Bob was three years older than his cousin and the more sophisticated of the two. He had dark, handsome features and a tall, athletic body; he was, quite simply, one of the finest-looking men Fanny had ever seen. He was adept at everything—art, music, philosophy. Everyone regarded him as the best talker in any room. How different his tone was now, compared to his clipped formality when she first met him.

She found it touching when she remembered how Bob, dead set against her at first, had gently helped to revive her. Oh, the others had been attentive and kind. But it was Bob's company she wanted most. Lately, she'd allowed herself to imagine what was unthinkable before. What would it be like to live in London or Paris with a man like Bob Stevenson—a refined, educated, charming European? Over here, divorce was not the moral failure it was in America. What would it be like to never go back, to raise young Sam over here, to send him to fine schools?

She would want a modern man who wouldn't expect an old family dowry. What she had to offer was herself—no innocent, to be sure, but wise and still pretty at thirty-six. Her sisters, and even Sam told her she was at the height of her beauty. It wasn't too late for her to find another husband, and it wasn't a selfish impulse to be on the lookout for one. The best thing she could do for her children's future would be to remarry, and well.

Fanny's reverie fell away as the hilarity in the room grew louder.

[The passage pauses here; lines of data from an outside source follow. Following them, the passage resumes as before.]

-- pv_equiv track=rewrite | github.com/tyler-bit-ai/eSIMKeywordAnalysis | src/keyword_analysis/reporting.py | extract_korea_follow_on_modifier
-- ===== SOURCE A (Python) =====
-- def extract_korea_follow_on_modifier(keyword: str) -> str:
--     normalized = str(keyword).lower().strip()
--     for pattern in (
--         "korea esim",
--         "south korea esim",
--         "esim for korea",
--         "best esim for korea",
--         "best esim for south korea",
--     ):
--         if normalized == pattern:
--             return "root" if pattern in ("korea esim", "esim for korea", "south korea esim") else "best"
--         if normalized.startswith(pattern + " "):
--             return normalized.removeprefix(pattern).strip()
--     return "variant"
-- ===== SOURCE B (Python) =====
-- _TABLE = {
--     "korea esim": "root",
--     "south korea esim": "root",
--     "esim for korea": "root",
--     "best esim for korea": "best",
--     "best esim for south korea": "best",
-- }
--
--
-- def extract_korea_follow_on_modifier(keyword: str) -> str:
--     n = str(keyword).lower().strip()
--     label = _TABLE.get(n)
--     if label is not None:
--         return label
--     for i, ch in enumerate(n):
--         if ch == " " and n[:i] in _TABLE:
--             return n[i + 1:].strip()
--     return "variant"
-- ===== Notes on version B (the rewrite author's own statement) =====
-- stated objective: alternative
-- what changed: Replaces A's per-pattern loop (an equality test plus a startswith/removeprefix pass for each of the five patterns) with a table-driven design: one dict lookup of the whole normalized string for exact matches, then a single left-to-right scan that returns the stripped tail after the first space whose preceding prefix is a key of the dict.
import Mathlib
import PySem

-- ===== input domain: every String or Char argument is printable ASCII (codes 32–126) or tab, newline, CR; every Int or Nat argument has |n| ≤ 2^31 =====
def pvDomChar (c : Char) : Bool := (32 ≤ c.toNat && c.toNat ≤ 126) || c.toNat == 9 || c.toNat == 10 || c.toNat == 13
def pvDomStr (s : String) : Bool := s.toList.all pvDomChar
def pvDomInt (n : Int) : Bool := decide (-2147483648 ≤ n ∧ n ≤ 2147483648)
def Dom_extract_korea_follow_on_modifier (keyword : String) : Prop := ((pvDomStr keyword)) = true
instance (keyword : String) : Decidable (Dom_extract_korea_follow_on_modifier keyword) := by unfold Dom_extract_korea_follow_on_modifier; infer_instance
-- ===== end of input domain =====

-- B replaces A's per-pattern loop (equality test + startswith/removeprefix per pattern) by a
-- dict of the five patterns and a single left-to-right scan for the first space whose prefix is
-- a key of the dict (objective: alternative decomposition, same exact return value).

-- ===== PORT A =====
-- A's tuple of patterns, as explicit character lists
def pvKE : List Char := ['k','o','r','e','a',' ','e','s','i','m']
def pvSKE : List Char := ['s','o','u','t','h',' ','k','o','r','e','a',' ','e','s','i','m']
def pvEFK : List Char := ['e','s','i','m',' ','f','o','r',' ','k','o','r','e','a']
def pvBEFK : List Char := ['b','e','s','t',' ','e','s','i','m',' ','f','o','r',' ','k','o','r','e','a']
def pvBEFSK : List Char := ['b','e','s','t',' ','e','s','i','m',' ','f','o','r',' ','s','o','u','t','h',' ','k','o','r','e','a']

-- normalized.removeprefix(pattern)
def pvRemoveprefix (s p : List Char) : List Char :=
  if PySem.Chars.startswith s p then s.drop p.length else s

-- the 'for pattern in (...)' loop of A, with early returns
def pvALoop (n : List Char) : List (List Char) → List Char
  | [] => ['v','a','r','i','a','n','t']
  | p :: ps =>
    if n = p then
      if p = pvKE ∨ p = pvEFK ∨ p = pvSKE then ['r','o','o','t'] else ['b','e','s','t']
    else if PySem.Chars.startswith n (p ++ [' ']) then
      PySem.Chars.strip (pvRemoveprefix n p)
    else pvALoop n ps

def extract_korea_follow_on_modifier (keyword : String) : String :=
  String.ofList (pvALoop (PySem.Chars.strip (PySem.Chars.lower keyword.toList))
    [pvKE, pvSKE, pvEFK, pvBEFK, pvBEFSK])

-- ===== PORT B =====
-- _TABLE of Source B (a dict literal, insertion order)
def pvTable : PySem.Dict (List Char) String :=
  PySem.Dict.mk [("korea esim".toList, "root"), ("south korea esim".toList, "root"),
    ("esim for korea".toList, "root"), ("best esim for korea".toList, "best"),
    ("best esim for south korea".toList, "best")]

-- the 'for i, ch in enumerate(n)' scan of Source B: first space whose prefix n[:i] is a table key
def pvBScan (full : List Char) : Nat → List Char → Option String
  | _, [] => none
  | i, c :: rest =>
    if c = ' ' ∧ (pvTable.get? (full.take i)).isSome then
      some (String.ofList (PySem.Chars.strip (full.drop (i + 1))))
    else
      pvBScan full (i + 1) rest

def pvBBody (n : List Char) : String :=
  match pvTable.get? n with
  | some label => label
  | none =>
    match pvBScan n 0 n with
    | some r => r
    | none => "variant"

def extract_korea_follow_on_modifier_alt (keyword : String) : String :=
  pvBBody (PySem.Chars.strip (PySem.Chars.lower keyword.toList))

-- ===== PRECONDITION & SPEC =====
def Spec_extract_korea_follow_on_modifier (keyword : String) (out : String) : Prop := out = extract_korea_follow_on_modifier_alt keyword
instance (keyword : String) (out : String) : Decidable (Spec_extract_korea_follow_on_modifier keyword out) := by unfold Spec_extract_korea_follow_on_modifier; infer_instance

-- ===== CLAIM (what is proved, stated in full; the proofs are below) =====
def Claim_equal_extract_korea_follow_on_modifier : Prop := ∀ (keyword : String), Dom_extract_korea_follow_on_modifier keyword → Spec_extract_korea_follow_on_modifier keyword (extract_korea_follow_on_modifier keyword)

-- ===== LEMMAS AND PROOFS =====

theorem pv_strip_space_cons (t : List Char) :
    PySem.Chars.strip (' ' :: t) = PySem.Chars.strip t := by
  simp [PySem.Chars.strip, PySem.Chars.lstrip,
    show PySem.Chars.isspace ' ' = true from rfl]

theorem pv_table_some {k : List Char} (h : (pvTable.get? k).isSome) :
    k = pvKE ∨ k = pvSKE ∨ k = pvEFK ∨ k = pvBEFK ∨ k = pvBEFSK := by
  simp only [pvTable, PySem.Dict.get?_mk_cons] at h
  split at h
  · exact Or.inl (beq_iff_eq.mp (by assumption)).symm
  split at h
  · exact Or.inr (Or.inl (beq_iff_eq.mp (by assumption)).symm)
  split at h
  · exact Or.inr (Or.inr (Or.inl (beq_iff_eq.mp (by assumption)).symm))
  split at h
  · exact Or.inr (Or.inr (Or.inr (Or.inl (beq_iff_eq.mp (by assumption)).symm)))
  split at h
  · exact Or.inr (Or.inr (Or.inr (Or.inr (beq_iff_eq.mp (by assumption)).symm)))
  · simp [PySem.Dict.get?] at h

theorem pv_table_none {k : List Char} (h1 : k ≠ pvKE) (h2 : k ≠ pvSKE) (h3 : k ≠ pvEFK)
    (h4 : k ≠ pvBEFK) (h5 : k ≠ pvBEFSK) : pvTable.get? k = none := by
  simp only [pvTable, PySem.Dict.get?]
  norm_num
  exact ⟨fun h => h1 h.symm, fun h => h2 h.symm, fun h => h3 h.symm,
    fun h => h4 h.symm, fun h => h5 h.symm⟩

theorem pv_scan_none (full : List Char)
    (hke : ¬ (pvKE ++ [' ']) <+: full) (hske : ¬ (pvSKE ++ [' ']) <+: full)
    (hefk : ¬ (pvEFK ++ [' ']) <+: full) (hbefk : ¬ (pvBEFK ++ [' ']) <+: full)
    (hbefsk : ¬ (pvBEFSK ++ [' ']) <+: full) :
    ∀ (rest : List Char) (i : Nat), rest = full.drop i → pvBScan full i rest = none := by
  intro rest
  induction rest with
  | nil => intro i _; simp [pvBScan]
  | cons c rest ih =>
    intro i hdrop
    have hfull : full.take i ++ c :: rest = full := by
      conv_rhs => rw [← List.take_append_drop i full]
      rw [← hdrop]
    have hnext : rest = full.drop (i + 1) := by
      have h1 : full.drop (i + 1) = (full.drop i).drop 1 := by
        rw [List.drop_drop]
      rw [h1, ← hdrop]
      simp
    rw [pvBScan]
    rw [if_neg, ih (i + 1) hnext]
    rintro ⟨rfl, hsome⟩
    have hpre : ∀ p : List Char, full.take i = p → (p ++ [' ']) <+: full := by
      intro p hp
      exact ⟨rest, by rw [← hfull, hp]; simp⟩
    rcases pv_table_some hsome with h | h | h | h | h
    · exact hke (hpre _ h)
    · exact hske (hpre _ h)
    · exact hefk (hpre _ h)
    · exact hbefk (hpre _ h)
    · exact hbefsk (hpre _ h)

theorem pv_core (n : List Char) :
    String.ofList (pvALoop n [pvKE, pvSKE, pvEFK, pvBEFK, pvBEFSK]) = pvBBody n := by
  by_cases h1 : n = pvKE
  · subst h1; decide
  by_cases h2 : n = pvSKE
  · subst h2; decide
  by_cases h3 : n = pvEFK
  · subst h3; decide
  by_cases h4 : n = pvBEFK
  · subst h4; decide
  by_cases h5 : n = pvBEFSK
  · subst h5; decide
  have hget : pvTable.get? n = none := pv_table_none h1 h2 h3 h4 h5
  by_cases g1 : PySem.Chars.startswith n (pvKE ++ [' ']) = true
  · obtain ⟨t, ht⟩ := (PySem.Chars.startswith_iff _ _).mp g1
    subst ht
    simp [pvALoop, pvBBody, pvBScan, pvRemoveprefix, pvKE,
      pvTable, PySem.Dict.get?, pv_strip_space_cons,
      PySem.Chars.startswith, List.isPrefixOf]
  by_cases g2 : PySem.Chars.startswith n (pvSKE ++ [' ']) = true
  · obtain ⟨t, ht⟩ := (PySem.Chars.startswith_iff _ _).mp g2
    subst ht
    simp [pvALoop, pvBBody, pvBScan, pvRemoveprefix, pvKE, pvSKE,
      pvTable, PySem.Dict.get?, pv_strip_space_cons,
      PySem.Chars.startswith, List.isPrefixOf]
  by_cases g3 : PySem.Chars.startswith n (pvEFK ++ [' ']) = true
  · obtain ⟨t, ht⟩ := (PySem.Chars.startswith_iff _ _).mp g3
    subst ht
    simp [pvALoop, pvBBody, pvBScan, pvRemoveprefix, pvKE, pvSKE, pvEFK,
      pvTable, PySem.Dict.get?, pv_strip_space_cons,
      PySem.Chars.startswith, List.isPrefixOf]
  by_cases g4 : PySem.Chars.startswith n (pvBEFK ++ [' ']) = true
  · obtain ⟨t, ht⟩ := (PySem.Chars.startswith_iff _ _).mp g4
    subst ht
    simp [pvALoop, pvBBody, pvBScan, pvRemoveprefix, pvKE, pvSKE, pvEFK, pvBEFK,
      pvTable, PySem.Dict.get?, pv_strip_space_cons,
      PySem.Chars.startswith, List.isPrefixOf]
  by_cases g5 : PySem.Chars.startswith n (pvBEFSK ++ [' ']) = true
  · obtain ⟨t, ht⟩ := (PySem.Chars.startswith_iff _ _).mp g5
    subst ht
    simp [pvALoop, pvBBody, pvBScan, pvRemoveprefix, pvKE, pvSKE, pvEFK, pvBEFK, pvBEFSK,
      pvTable, PySem.Dict.get?, pv_strip_space_cons,
      PySem.Chars.startswith, List.isPrefixOf]
  -- no pattern matches: both sides are "variant"
  have hscan : pvBScan n 0 n = none := by
    refine pv_scan_none n ?_ ?_ ?_ ?_ ?_ n 0 (by simp)
    · exact fun hp => g1 ((PySem.Chars.startswith_iff _ _).mpr hp)
    · exact fun hp => g2 ((PySem.Chars.startswith_iff _ _).mpr hp)
    · exact fun hp => g3 ((PySem.Chars.startswith_iff _ _).mpr hp)
    · exact fun hp => g4 ((PySem.Chars.startswith_iff _ _).mpr hp)
    · exact fun hp => g5 ((PySem.Chars.startswith_iff _ _).mpr hp)
  simp [pvALoop, pvBBody, hget, hscan, h1, h2, h3, h4, h5, g1, g2, g3, g4, g5]

-- ===== VERDICT (by name: the statement is the Claim_ definition above) =====
theorem extract_korea_follow_on_modifier_spec : Claim_equal_extract_korea_follow_on_modifier := by
  intro keyword _
  unfold Spec_extract_korea_follow_on_modifier extract_korea_follow_on_modifier
    extract_korea_follow_on_modifier_alt
  rw [pv_core]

“Dae ye speak Scots?” Louis was shouting. He was leaning forward in his chair, his lank hair falling over one eye.

Her tablemates brayed the phrase back to him.

“Juist a wee,” he replied.

“Joost a way!” they sang back.

“Awa', an' bile yer heids!” he said.

The diners stared at one another, confused.

“What did he say?” Belle asked.

“Go boil your heads,” Henley said matter-of-factly.

More laughter followed, but within the noise, Fanny heard little choking sounds coming from her left. She turned to see Louis holding his chest and gasping for breath.

She had seen real choking once when her father had saved a man by lifting him up and squeezing him; a chunk of meat had popped like a cork from the man's mouth and shot across the room. She stood up, prepared to pound or squeeze Louis, just as he slid from his chair onto the floor. Tears were running from his eyes.

“What is it?” Fanny shouted to Bob above the din.


Madderam
, madam,” he said. “Bend back his hand.”

She didn't know the word, but bending his hand wouldn't help. She dropped to her knees, wrapped her arms around his chest, and squeezed. When she glanced at Louis's scarlet face, she realized he was laughing hysterically, like a man possessed.

“Bend back his hand!” Bob shouted again.

Fanny felt disoriented. She looked, confused, from one cousin to the other.

“Never mind,” Bob said. “I'll do it.” He took Louis's hand and bent the slender fingers back so hard, Fanny thought they would snap off. When Louis's laughter coughed and sputtered to a stop, he climbed back on his chair and began chatting as if nothing had happened.